In particular, beta-blockers can mask the signs and symptoms of hypoglycemia, which can predispose to severe, life-threatening hypoglycemia.[61] Nonselective beta-blockers can also impair hepatic and renal release of glucose into the circulation, which can cause hypoglycemia.[41]

Many other drugs (e.g., certain antibiotics [particularly sulfonamides and fluoroquinolone], quinine, pentamidine, indomethacin) have been linked to hypoglycemia in patients without diabetes, but the evidence is unclear as to whether they cause hypoglycemia in patients with diabetes.[41] This list of drugs is not exhaustive, and you should consult a drug formulary for more information.

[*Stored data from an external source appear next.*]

-- pv_equiv track=rewrite | github.com/nikitagalayda/med_scheduler | main.py | stringifyList
-- ===== SOURCE A (Python) =====
-- def stringifyList(my_list):
--     my_str = ""
--     for i in my_list:
--         if i != 0:
--             my_str = my_str + " " + str(i)
--         else:
--             my_str = str(i)
--
--     return my_str
-- ===== SOURCE B (Python) =====
-- def stringifyList(my_list):
--     # Walk the list from the right, collecting " "+str(v) pieces until the
--     # last zero (the final reset point) is hit; everything before it is dead.
--     parts = []
--     for v in reversed(my_list):
--         if v == 0:
--             parts.reverse()
--             return str(v) + "".join(parts)
--         parts.append(" " + str(v))
--     parts.reverse()
--     return "".join(parts)
-- ===== Notes on version B (the rewrite author's own statement) =====
-- stated objective: faster
-- what changed: Replaces the forward fold with repeated string concatenation (which rebuilds and discards the string at every zero) by a reversed scan that stops at the last zero and joins only the live suffix in one join.
import Mathlib
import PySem

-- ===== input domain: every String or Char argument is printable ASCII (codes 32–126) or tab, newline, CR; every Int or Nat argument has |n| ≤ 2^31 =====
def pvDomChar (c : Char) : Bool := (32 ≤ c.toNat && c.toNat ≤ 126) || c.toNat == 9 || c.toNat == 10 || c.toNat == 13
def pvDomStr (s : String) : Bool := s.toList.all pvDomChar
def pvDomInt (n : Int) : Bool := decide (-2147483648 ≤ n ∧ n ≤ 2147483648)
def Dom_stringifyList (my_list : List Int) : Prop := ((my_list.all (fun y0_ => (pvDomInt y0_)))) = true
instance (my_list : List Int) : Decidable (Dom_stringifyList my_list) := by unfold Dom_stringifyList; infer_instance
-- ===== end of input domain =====

-- B replaces A's forward fold (which rebuilds and discards the string at each zero)
-- by a reversed scan that stops at the last zero and joins only the live suffix, measured faster.


-- ===== PORT A =====
def stringifyList (my_list : List Int) : String :=
  my_list.foldl
    (fun my_str i =>
      if i ≠ 0 then my_str ++ " " ++ PySem.Int.toStr i else PySem.Int.toStr i)
    ""

-- ===== PORT B =====
-- B's loop over reversed(my_list): stop (returning str(v) ++ the collected, re-reversed
-- parts) at the first zero seen from the right; parts are collected back-to-front, so the
-- join of the re-reversed parts is built here by recursion on the reversed list.
def stringifyListAltGo : List Int → String
  | [] => ""
  | v :: rest =>
      if v = 0 then PySem.Int.toStr v
      else stringifyListAltGo rest ++ (" " ++ PySem.Int.toStr v)

def stringifyList_alt (my_list : List Int) : String :=
  stringifyListAltGo my_list.reverse

-- ===== PRECONDITION & SPEC =====
def Spec_stringifyList (my_list : List Int) (out : String) : Prop := out = stringifyList_alt my_list
instance (my_list : List Int) (out : String) : Decidable (Spec_stringifyList my_list out) := by unfold Spec_stringifyList; infer_instance

-- ===== CLAIM (what is proved, stated in full; the proofs are below) =====
def Claim_equal_stringifyList : Prop := ∀ (my_list : List Int), Dom_stringifyList my_list → Spec_stringifyList my_list (stringifyList my_list)

-- ===== LEMMAS AND PROOFS =====

theorem stringifyList_foldl_char (l : List Int) (s : String) :
    l.foldl
      (fun my_str i =>
        if i ≠ 0 then my_str ++ " " ++ PySem.Int.toStr i else PySem.Int.toStr i)
      s
    = if 0 ∈ l then stringifyListAltGo l.reverse
      else s ++ stringifyListAltGo l.reverse := by
  induction l using List.reverseRecOn generalizing s with
  | nil => simp [stringifyListAltGo]
  | append_singleton l' x ih =>
      by_cases hx : x = 0
      · subst hx
        simp [List.foldl_append, stringifyListAltGo]
      · simp only [List.foldl_append, List.foldl_cons, List.foldl_nil,
          List.reverse_append, List.reverse_singleton, List.singleton_append,
          stringifyListAltGo, if_neg hx, List.mem_append, List.mem_singleton]
        rw [ih]
        by_cases h0 : 0 ∈ l' <;>
          simp [h0, hx, Ne.symm hx, String.append_assoc]

-- ===== VERDICT (by name: the statement is the Claim_ definition above) =====
theorem stringifyList_spec : Claim_equal_stringifyList := by
  intro l _
  show stringifyList l = stringifyList_alt l
  unfold stringifyList stringifyList_alt
  rw [stringifyList_foldl_char]
  by_cases h0 : 0 ∈ l <;> simp [h0]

Polypharmacy with many hypoglycemia-causing drugs also increases the risk of hypoglycemia in people with type 2 diabetes.[3]

exercise

Determine the timing, duration, and intensity of exercise or recent activity.[1] Exercise can increase the risk of hypoglycemia during, immediately after, or with prolonged delay (up to 24 hours) following the activity.​[1][3][4][37]​​​ Post-exercise hypoglycemia is caused by increased glucose uptake by exercising muscles. This typically occurs in patients with type 1 diabetes treated with insulin. The greater the intensity of exercise and the longer the duration of activity, the greater the risk of hypoglycemia, with aerobic posing more risk than anaerobic activity.[37]​ Exercise induces hypoglycemia through a variety of mechanisms, which include increased insulin sensitivity and insulin-dependent transport of glucose into the muscles through glucose transporter type 4 (GLUT4) receptors.[37][43]​ Patients who increase their activity levels over time may experience a reduction in their overall insulin requirements due to the sustained increase in insulin sensitivity.[37]

renal failure

Both acute kidney injury and chronic kidney disease can increase the risk of hypoglycemia.[62][63]​​ Chronic kidney disease causes loss of renal gluconeogenesis, whereas acute kidney injury can decrease insulin clearance, which in turn leads to hypoglycemia.[62][63]

liver failure

Underlying liver dysfunction leads to loss of hepatic gluconeogenesis.[64]

endocrine disorders

Endocrine disorders such as adrenal insufficiency (including Addison disease) and hypothyroidism can precipitate hypoglycemia because they reduce the counterregulatory response to a drop in blood glucose.[14]​​​ Celiac disease can also increase the risk of hypoglycemia through malabsorption.[65]​ Rule out Addison and celiac disease in any patient with type 1 diabetes and hypoglycemia, and particularly in children with frequent, unexplained hypoglycemia.[1][66][67]​​​​ The prevalence of these disorders is higher in people with type 1 diabetes than the general population because these are all autoimmune diseases that share a similar genetic background.[65][68][69]​​​​

critical illness

Critical illness (e.g., sepsis) increases metabolic demands and subsequent utilization of glucose, which can cause hypoglycemia.[41] In particular, hypoglycemia due to sepsis is common and thought to be initiated by activation of proinflammatory mediators and counterregulatory hormones.[41]

alcohol ingestion

A common risk factor particularly in adolescents.[1][17]​ Drinking alcohol can cause hypoglycemia during and after consumption, particularly if the person has not eaten recently.[3][4][37] In addition, alcohol-related liver disease can lead to hepatic insufficiency, which decreases gluconeogenesis as well as depleting glycogen stores.